Task description
Below this line is a set of entries; quote exactly the lines from the line that contains "nil => simp [isaOuterA]" to the line that contains "simp only [isaInnerA_char]", both lines included.

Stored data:
◇ ◇ ◇ ◇ ◇

-- pv_equiv track=rewrite | github.com/S-Tim/project-euler | problem23.py | is_sum_of_abundants
-- ===== SOURCE A (Python) =====
-- from typing import List
--
-- def is_sum_of_abundants(number: int, abundants: List[int]) -> bool:
--     for x in abundants:
--         for y in abundants:
--             s = x + y
--             if s == number:
--                 return True
--             elif s > number:
--                 break
--     return False
-- ===== SOURCE B (Python) =====
-- def is_sum_of_abundants(number, abundants):
--     seen = set(abundants)
--     return any(number - x in seen for x in abundants)
-- ===== Notes on version B (the rewrite author's own statement) =====
-- stated objective: faster
-- what changed: Replaced the quadratic nested scan by building a hash set once and testing number-x membership for each x.
-- intended difference: On lists where some pair sums to number but every occurrence of each witness y = number-x is preceded by an element larger than y, A's break (only valid for sorted input) abandons the inner scan early and A wrongly returns False; B returns True, the intended value since such a pair exists. — e.g. on is_sum_of_abundants(4, [3, 2]): A returns false, B returns true
import Mathlib
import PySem

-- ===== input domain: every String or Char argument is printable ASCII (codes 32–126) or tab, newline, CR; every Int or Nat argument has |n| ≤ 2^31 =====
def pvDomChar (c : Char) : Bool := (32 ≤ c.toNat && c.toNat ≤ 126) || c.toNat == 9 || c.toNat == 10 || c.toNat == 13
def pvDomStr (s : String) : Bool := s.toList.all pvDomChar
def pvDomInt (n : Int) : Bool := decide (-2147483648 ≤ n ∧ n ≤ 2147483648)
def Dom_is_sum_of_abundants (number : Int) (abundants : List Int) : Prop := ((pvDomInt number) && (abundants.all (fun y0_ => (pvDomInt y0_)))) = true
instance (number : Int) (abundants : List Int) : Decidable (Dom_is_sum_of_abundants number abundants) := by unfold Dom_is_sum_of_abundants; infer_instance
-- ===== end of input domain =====

-- B builds a hash set once and tests number-x membership per element (O(n) vs A's O(n^2)); A's sortedness-assuming break can miss pairs on unsorted input, stated as D_ below.

-- ===== PORT A =====
-- inner 'for y in abundants' loop: return True / break / continue
def isaInnerA (number x : Int) : List Int → Bool
  | [] => false
  | y :: ys =>
    let s := x + y
    if s == number then true
    else if s > number then false
    else isaInnerA number x ys

-- outer 'for x in abundants' loop
def isaOuterA (number : Int) (abundants : List Int) : List Int → Bool
  | [] => false
  | x :: xs => if isaInnerA number x abundants then true else isaOuterA number abundants xs

def is_sum_of_abundants (number : Int) (abundants : List Int) : Bool :=
  isaOuterA number abundants abundants

-- ===== PORT B =====
def is_sum_of_abundants_alt (number : Int) (abundants : List Int) : Bool :=
  let seen := PySem.Set.ofList abundants
  abundants.any (fun x => PySem.Set.contains seen (number - x))

-- ===== PRECONDITION & SPEC =====
-- On lists where some pair sums to number but every occurrence of each witness y = number-x is
-- preceded by an element larger than y, A's break (only valid for sorted input) abandons the inner
-- scan early and A wrongly returns False; B returns True, the intended value since such a pair exists.
def D_is_sum_of_abundants (number : Int) (abundants : List Int) : Prop :=
  (∃ x ∈ abundants, (number - x) ∈ abundants) ∧
  ∀ x ∈ abundants, (number - x) ∉ abundants.takeWhile (fun z => decide (z ≤ number - x))
instance (number : Int) (abundants : List Int) : Decidable (D_is_sum_of_abundants number abundants) := by unfold D_is_sum_of_abundants; infer_instance

def Spec_is_sum_of_abundants (number : Int) (abundants : List Int) (out : Bool) : Prop :=
  ¬ D_is_sum_of_abundants number abundants → out = is_sum_of_abundants_alt number abundants
instance (number : Int) (abundants : List Int) (out : Bool) : Decidable (Spec_is_sum_of_abundants number abundants out) := by unfold Spec_is_sum_of_abundants; infer_instance

def pvDiffWitness_is_sum_of_abundants : Int × List Int := (4, [3, 2])
def pvDiffWitnessOut_is_sum_of_abundants : Bool × Bool := (false, true)

-- ===== CLAIM (what is proved, stated in full; the proofs are below) =====
def Claim_unchanged_is_sum_of_abundants : Prop := ∀ (number : Int) (abundants : List Int), Dom_is_sum_of_abundants number abundants → Spec_is_sum_of_abundants number abundants (is_sum_of_abundants number abundants)
def Claim_changed_is_sum_of_abundants : Prop := Dom_is_sum_of_abundants (pvDiffWitness_is_sum_of_abundants.1) (pvDiffWitness_is_sum_of_abundants.2) ∧ D_is_sum_of_abundants (pvDiffWitness_is_sum_of_abundants.1) (pvDiffWitness_is_sum_of_abundants.2) ∧ is_sum_of_abundants (pvDiffWitness_is_sum_of_abundants.1) (pvDiffWitness_is_sum_of_abundants.2) = pvDiffWitnessOut_is_sum_of_abundants.1 ∧ is_sum_of_abundants_alt (pvDiffWitness_is_sum_of_abundants.1) (pvDiffWitness_is_sum_of_abundants.2) = pvDiffWitnessOut_is_sum_of_abundants.2 ∧ pvDiffWitnessOut_is_sum_of_abundants.1 ≠ pvDiffWitnessOut_is_sum_of_abundants.2
def Claim_exact_is_sum_of_abundants : Prop := ∀ (number : Int) (abundants : List Int), Dom_is_sum_of_abundants number abundants → D_is_sum_of_abundants number abundants → is_sum_of_abundants number abundants ≠ is_sum_of_abundants_alt number abundants

-- ===== LEMMAS AND PROOFS =====

-- A's inner scan succeeds iff number-x occurs in the ≤(number-x) prefix of the list
theorem isaInnerA_char (number x : Int) (l : List Int) :
    isaInnerA number x l
      = decide ((number - x) ∈ l.takeWhile (fun z => decide (z ≤ number - x))) := by
  induction l with
  | nil => simp [isaInnerA]
  | cons y ys ih =>
    by_cases heq : x + y = number
    · have hy : y = number - x := by omega
      simp [isaInnerA, List.takeWhile, hy]
    · by_cases hgt : x + y > number
      · have hy : ¬ (y ≤ number - x) := by omega
        simp [isaInnerA, heq, hgt, List.takeWhile, hy]
      · have hy : y ≤ number - x := by omega
        have hne : y ≠ number - x := by omega
        simp only [isaInnerA, hgt]
        simp [List.takeWhile, hy, ih, Ne.symm hne, heq]

theorem isaOuterA_eq_any (number : Int) (full xs : List Int) :
    isaOuterA number full xs = xs.any (fun x => isaInnerA number x full) := by
  induction xs with
  | nil => simp [isaOuterA]
  | cons x xs ih =>
    cases h : isaInnerA number x full <;> simp [isaOuterA, h, ih]

theorem isaA_char (number : Int) (l : List Int) :
    is_sum_of_abundants number l
      = decide (∃ x ∈ l, (number - x) ∈ l.takeWhile (fun z => decide (z ≤ number - x))) := by
  unfold is_sum_of_abundants
  rw [isaOuterA_eq_any]
  simp only [isaInnerA_char]
  by_cases h : ∃ x ∈ l, (number - x) ∈ l.takeWhile (fun z => decide (z ≤ number - x))
  · simp only [h, decide_true]
    obtain ⟨x, hx, hm⟩ := h
    exact List.any_eq_true.mpr ⟨x, hx, by simpa using hm⟩
  · simp only [h, decide_false]
    rw [List.any_eq_false]
    intro x hx
    simp only [decide_eq_true_eq]
    intro hm
    exact h ⟨x, hx, hm⟩

theorem isaB_char (number : Int) (l : List Int) :
    is_sum_of_abundants_alt number l = decide (∃ x ∈ l, (number - x) ∈ l) := by
  unfold is_sum_of_abundants_alt
  
  by_cases h : ∃ x ∈ l, (number - x) ∈ l
  · simp only [h, decide_true]
    obtain ⟨x, hx, hm⟩ := h
    exact List.any_eq_true.mpr ⟨x, hx, by
      simpa [PySem.Set.contains_iff, PySem.Set.mem_ofList] using hm⟩
  · simp only [h, decide_false]
    rw [List.any_eq_false]
    intro x hx
    simp only [PySem.Set.contains_iff, PySem.Set.mem_ofList]
    intro hm
    exact h ⟨x, hx, by simpa using hm⟩

-- ===== VERDICT =====
theorem is_sum_of_abundants_spec : Claim_unchanged_is_sum_of_abundants := by
  intro number l _ hnD
  unfold D_is_sum_of_abundants at hnD
  rw [isaA_char, isaB_char]
  by_cases hB : ∃ x ∈ l, (number - x) ∈ l
  · by_cases hA : ∃ x ∈ l, (number - x) ∈ l.takeWhile (fun z => decide (z ≤ number - x))
    · simp [hA, hB]
    · refine absurd ⟨hB, fun x hx hm => hA ⟨x, hx, hm⟩⟩ hnD
  · have hA : ¬ ∃ x ∈ l, (number - x) ∈ l.takeWhile (fun z => decide (z ≤ number - x)) := by
      intro ⟨x, hx, hm⟩
      exact hB ⟨x, hx, (List.takeWhile_prefix _).subset hm⟩
    simp [hA, hB]

theorem is_sum_of_abundants_changed : Claim_changed_is_sum_of_abundants := by
  unfold Claim_changed_is_sum_of_abundants; decide

theorem is_sum_of_abundants_tight : Claim_exact_is_sum_of_abundants := by
  intro number l _ hD
  unfold D_is_sum_of_abundants at hD
  rw [isaA_char, isaB_char]
  have hA : ¬ ∃ x ∈ l, (number - x) ∈ l.takeWhile (fun z => decide (z ≤ number - x)) :=
    fun ⟨x, hx, hm⟩ => hD.2 x hx hm
  simp [hA, hD.1]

◇ ◇ ◇ ◇ ◇

Result of the task
  | nil => simp [isaOuterA]
  | cons x xs ih =>
    cases h : isaInnerA number x full <;> simp [isaOuterA, h, ih]

theorem isaA_char (number : Int) (l : List Int) :
    is_sum_of_abundants number l
      = decide (∃ x ∈ l, (number - x) ∈ l.takeWhile (fun z => decide (z ≤ number - x))) := by
  unfold is_sum_of_abundants
  rw [isaOuterA_eq_any]
  simp only [isaInnerA_char]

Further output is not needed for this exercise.